L'activité partielle permet à une entreprise de déclarer ses employés en chômage partiel. L'Etat couvre alors les salaires à hauteur de 70%, ce qui n’exclut évidemment pas les employeurs de payer les 30% restants. Ainsi, les intermittent.e.s qui devait normalement travailler sur la période pendant laquelle les salles sont fermées devraient voir leur cachets honorés au strict minimum, un minimum qui fut annoncé hier : 7 heures -à mettre en perspective avec les 12 heures journalières normalement cumulées pour les artistes. Mais, car il y a toujours un mais, cela implique encore que les entreprises jouent le jeu, ce qui n'est pas le cas partout. On apprend ainsi dans un article de Guy Dutheil pour Le Monde que la direction du célèbre parc d'attractions Disneyland Paris, à la date du 1er Avril (toujours un parfait sens du timing), a envoyé un courriel au 350 intermittent.e.s prévu.e.s pour des exploitations jusqu'au mois de juin afin de leur demander d'accepter « la rupture anticipée d’un commun accord [du] contrat de travail à compter du premier avril 2020 ». On apprend également que quelques jours plus tôt, les CastManagers de cette firme ont appelé nombre d'intermittent.e.s pour les inviter à accepter cette future demande, sous peine d'être radié du réseau Disney. Il va sans dire que pour beaucoup, ces contrats représentent un nombre d'heures exceptionnelles et irremplaçables. Heureusement que Disney+ est sorti pour les occuper.


Heureusement, cet exemple ne représente pas l'ensemble du monde du spectacle et les initiatives solidaires se mettent en place.

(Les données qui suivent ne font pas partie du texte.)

-- pv_equiv track=rewrite | github.com/agragland/comb-test-library | comb_testing/biased_algorithm.py | calc_candidate_benefit
-- ===== SOURCE A (Python) =====
-- import itertools
--
-- def calc_candidate_benefit(tuples, candidate):
--     can_benefit = 0
--     tuple_count = 0
--     pairs = list(itertools.combinations(candidate, 2))
--     for pair in pairs:
--         for tup in list(tuples.items()):
--             if tup[0] == pair:
--                 can_benefit += tup[1]
--                 tuple_count += 1
--
--     return can_benefit, tuple_count
-- ===== SOURCE B (Python) =====
-- import itertools
--
-- def calc_candidate_benefit(tuples, candidate):
--     # Count each candidate pair once, then make a single pass over tuples.
--     cnt = {}
--     for pair in itertools.combinations(candidate, 2):
--         cnt[pair] = cnt.get(pair, 0) + 1
--     can_benefit = 0
--     tuple_count = 0
--     for key, value in tuples.items():
--         c = cnt.get(key, 0)
--         can_benefit += value * c
--         tuple_count += c
--     return can_benefit, tuple_count
-- ===== Notes on version B (the rewrite author's own statement) =====
-- stated objective: faster
-- what changed: Instead of scanning all tuples once per candidate pair (nested loops), B builds a dict of pair multiplicities from combinations(candidate,2) once and then makes a single pass over tuples.items(), adding value*count and count; intended as faster (removes the k^2*n term; measured ~8x at n=1024, though both remain quadratic in the candidate length from generating the pairs).
import Mathlib
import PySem

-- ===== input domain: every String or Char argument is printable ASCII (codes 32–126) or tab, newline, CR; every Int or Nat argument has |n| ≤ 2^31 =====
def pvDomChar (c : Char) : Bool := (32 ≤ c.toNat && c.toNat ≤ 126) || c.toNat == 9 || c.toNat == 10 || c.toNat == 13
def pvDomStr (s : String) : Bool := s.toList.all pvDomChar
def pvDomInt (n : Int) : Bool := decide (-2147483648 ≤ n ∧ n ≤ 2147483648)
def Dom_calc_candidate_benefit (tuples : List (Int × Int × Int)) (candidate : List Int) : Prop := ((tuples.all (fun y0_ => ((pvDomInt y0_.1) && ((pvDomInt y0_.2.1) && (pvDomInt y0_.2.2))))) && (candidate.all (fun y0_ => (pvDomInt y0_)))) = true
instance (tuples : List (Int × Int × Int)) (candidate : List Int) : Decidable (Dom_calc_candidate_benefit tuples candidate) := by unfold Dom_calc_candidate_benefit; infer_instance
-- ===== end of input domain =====

-- B replaces A's pair-by-pair scan of all tuples with a pair-multiplicity dict built once
-- and a single pass over tuples; intended as faster (measured ~8x at n=1024).

-- itertools.combinations(candidate, 2), in order
def pvComb2 (xs : List Int) : List (Int × Int) :=
  match xs with
  | [] => []
  | x :: rest => rest.map (fun y => (x, y)) ++ pvComb2 rest

-- ===== PORT A =====
def calc_candidate_benefit (tuples : List (Int × Int × Int)) (candidate : List Int) : Int × Int :=
  let pairs := pvComb2 candidate
  pairs.foldl (fun acc pair =>
    tuples.foldl (fun acc2 tup =>
      if (tup.1, tup.2.1) = pair then (acc2.1 + tup.2.2, acc2.2 + 1) else acc2) acc) (0, 0)

-- ===== PORT B =====
def calc_candidate_benefit_alt (tuples : List (Int × Int × Int)) (candidate : List Int) : Int × Int :=
  let cnt : PySem.Dict (Int × Int) Int :=
    (pvComb2 candidate).foldl (fun d p => d.insert p (d.getD p 0 + 1)) PySem.Dict.empty
  tuples.foldl (fun acc t =>
    let c := cnt.getD (t.1, t.2.1) 0
    (acc.1 + t.2.2 * c, acc.2 + c)) (0, 0)

-- ===== PRECONDITION & SPEC =====
def Spec_calc_candidate_benefit (tuples : List (Int × Int × Int)) (candidate : List Int) (out : Int × Int) : Prop := out = calc_candidate_benefit_alt tuples candidate
instance (tuples : List (Int × Int × Int)) (candidate : List Int) (out : Int × Int) : Decidable (Spec_calc_candidate_benefit tuples candidate out) := by unfold Spec_calc_candidate_benefit; infer_instance

-- ===== CLAIM (what is proved, stated in full; the proofs are below) =====
def Claim_equal_calc_candidate_benefit : Prop := ∀ (tuples : List (Int × Int × Int)) (candidate : List Int), Dom_calc_candidate_benefit tuples candidate → Spec_calc_candidate_benefit tuples candidate (calc_candidate_benefit tuples candidate)

-- ===== LEMMAS AND PROOFS =====

-- benefit contributed by one pair over all tuples
def pvB1 (tuples : List (Int × Int × Int)) (pair : Int × Int) : Int :=
  (tuples.map (fun t => if (t.1, t.2.1) = pair then t.2.2 else 0)).sum

-- count of tuples matching one pair
def pvC1 (tuples : List (Int × Int × Int)) (pair : Int × Int) : Int :=
  (tuples.map (fun t => if (t.1, t.2.1) = pair then (1 : Int) else 0)).sum

theorem pv_innerA (tuples : List (Int × Int × Int)) (pair : Int × Int) (acc : Int × Int) :
    tuples.foldl (fun acc2 tup =>
      if (tup.1, tup.2.1) = pair then (acc2.1 + tup.2.2, acc2.2 + 1) else acc2) acc
    = (acc.1 + pvB1 tuples pair, acc.2 + pvC1 tuples pair) := by
  induction tuples generalizing acc with
  | nil => simp [pvB1, pvC1]
  | cons t ts ih =>
    by_cases h : (t.1, t.2.1) = pair <;>
      simp only [List.foldl_cons, h, if_pos, if_neg, ih, pvB1, pvC1, List.map_cons,
        List.sum_cons, Prod.mk.injEq, not_false_iff] <;>
      constructor <;> ring

theorem pv_outerA (tuples : List (Int × Int × Int)) (pairs : List (Int × Int)) (acc : Int × Int) :
    pairs.foldl (fun acc pair =>
      tuples.foldl (fun acc2 tup =>
        if (tup.1, tup.2.1) = pair then (acc2.1 + tup.2.2, acc2.2 + 1) else acc2) acc) acc
    = (acc.1 + (pairs.map (pvB1 tuples)).sum, acc.2 + (pairs.map (pvC1 tuples)).sum) := by
  induction pairs generalizing acc with
  | nil => simp
  | cons p ps ih =>
    rw [List.foldl_cons, pv_innerA, ih]
    simp only [List.map_cons, List.sum_cons, Prod.mk.injEq]
    constructor <;> ring

theorem pv_sideB (c : (Int × Int) → Int) (tuples : List (Int × Int × Int)) (acc : Int × Int) :
    tuples.foldl (fun acc t =>
      (acc.1 + t.2.2 * c (t.1, t.2.1), acc.2 + c (t.1, t.2.1))) acc
    = (acc.1 + (tuples.map (fun t => t.2.2 * c (t.1, t.2.1))).sum,
       acc.2 + (tuples.map (fun t => c (t.1, t.2.1))).sum) := by
  induction tuples generalizing acc with
  | nil => simp
  | cons t ts ih =>
    simp only [List.foldl_cons, ih, List.map_cons, List.sum_cons, Prod.mk.injEq]
    constructor <;> ring

theorem pv_exchangeB (tuples : List (Int × Int × Int)) (pairs : List (Int × Int)) :
    (pairs.map (pvB1 tuples)).sum
    = (tuples.map (fun t => t.2.2 * ((pairs.count (t.1, t.2.1) : Int)))).sum := by
  induction pairs with
  | nil => simp
  | cons p ps ih =>
    simp only [List.map_cons, List.sum_cons, ih, List.count_cons]
    rw [pvB1, ← List.sum_map_add]
    refine congrArg List.sum (List.map_congr_left (fun t _ => ?_))
    push_cast
    by_cases h : (t.1, t.2.1) = p
    · simp [h]; ring
    · simp [h, Ne.symm h]

theorem pv_exchangeC (tuples : List (Int × Int × Int)) (pairs : List (Int × Int)) :
    (pairs.map (pvC1 tuples)).sum
    = (tuples.map (fun t => ((pairs.count (t.1, t.2.1) : Int)))).sum := by
  induction pairs with
  | nil => simp
  | cons p ps ih =>
    simp only [List.map_cons, List.sum_cons, ih, List.count_cons]
    rw [pvC1, ← List.sum_map_add]
    refine congrArg List.sum (List.map_congr_left (fun t _ => ?_))
    push_cast
    by_cases h : (t.1, t.2.1) = p
    · simp [h]; ring
    · simp [h, Ne.symm h]

theorem pv_counter (candidate : List Int) (k : Int × Int) :
    ((pvComb2 candidate).foldl (fun d p => d.insert p (d.getD p 0 + 1))
        (PySem.Dict.empty : PySem.Dict (Int × Int) Int)).getD k 0
    = ((pvComb2 candidate).count k : Int) := by
  rw [PySem.Dict.getD_foldl_insert_add_one]
  simp [PySem.Dict.getD_empty]

-- ===== VERDICT (by name: the statement is the Claim_ definition above) =====
theorem calc_candidate_benefit_spec : Claim_equal_calc_candidate_benefit := by
  intro tuples candidate _
  unfold Spec_calc_candidate_benefit calc_candidate_benefit calc_candidate_benefit_alt
  simp only [pv_outerA]
  have := pv_sideB (fun k => ((pvComb2 candidate).count k : Int)) tuples (0, 0)
  simp only [pv_counter]
  rw [this, pv_exchangeB, pv_exchangeC]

Audiens, le CNC et les DRAC sont actuellement en relation avec le ministère pour trouver comment sauver le plus de monde possible. Mais la réalité sur le terrain est dramatique et c'est maintenant tout une saison culturelle qui s'envole. Pour beaucoup de festivals, les frais de cet été sont déjà engagés. Olivier Py, directeur du Festival d'Avignon, enjoint dans une lettre ouverte le gouvernement de se positionner sur l'annulation ou non des événements de la saison estivale. Pour une raison simple : les frais engagés ne peuvent être renégociés si l’État ne statue pas sur la tenue des événements. Dans l'attente, les banques et assurances refusent toute renégociation budgétaire, certaines compagnies annulent, d'autres pas, certaines personnes ont contracté le virus ; en bref, la tenue des événements de cet été est plus qu'incertaine, ce qui est dramatique dans la mesure où c'est la saison lors de laquelle la majeure partie des quotas d'heures sont atteints. Au regard du précipice qui s'annonce, l'aide de l'Etat paraît bien dérisoire, mais -soyons francs- à quoi nous attendions-nous ? Il n'est plus question d'amateurisme, mais bien d'inconscience. Malgré les nombreuses questions de l'intersyndicale, les réponses sont données au compte-gouttes ; la question du GUSO (Guichet Unique du Spectacle Occasionnel) n'est toujours pas réglée, de même que la question des interventions en milieu scolaire. Parmi les événements à venir, beaucoup on déjà été annulés tandis que d'autres espèrent toujours voir leurs dates reportées. « C'est le flou total » entend-on un peu partout. Le report des échéances ne change rien au fait que la reprise des activités semble impossible à anticiper. Encore et toujours, le ministère communique peu, si ce n'est pour remercier les gens qui souffrent. Le décret d'application des mesures annoncés n'a toujours pas été promulgué ; difficile de savoir véritablement comment tout ceci va finir. Finalement, on reconnaît bien la méthode Riester, qui brillait déjà par son absence avant la crise sanitaire.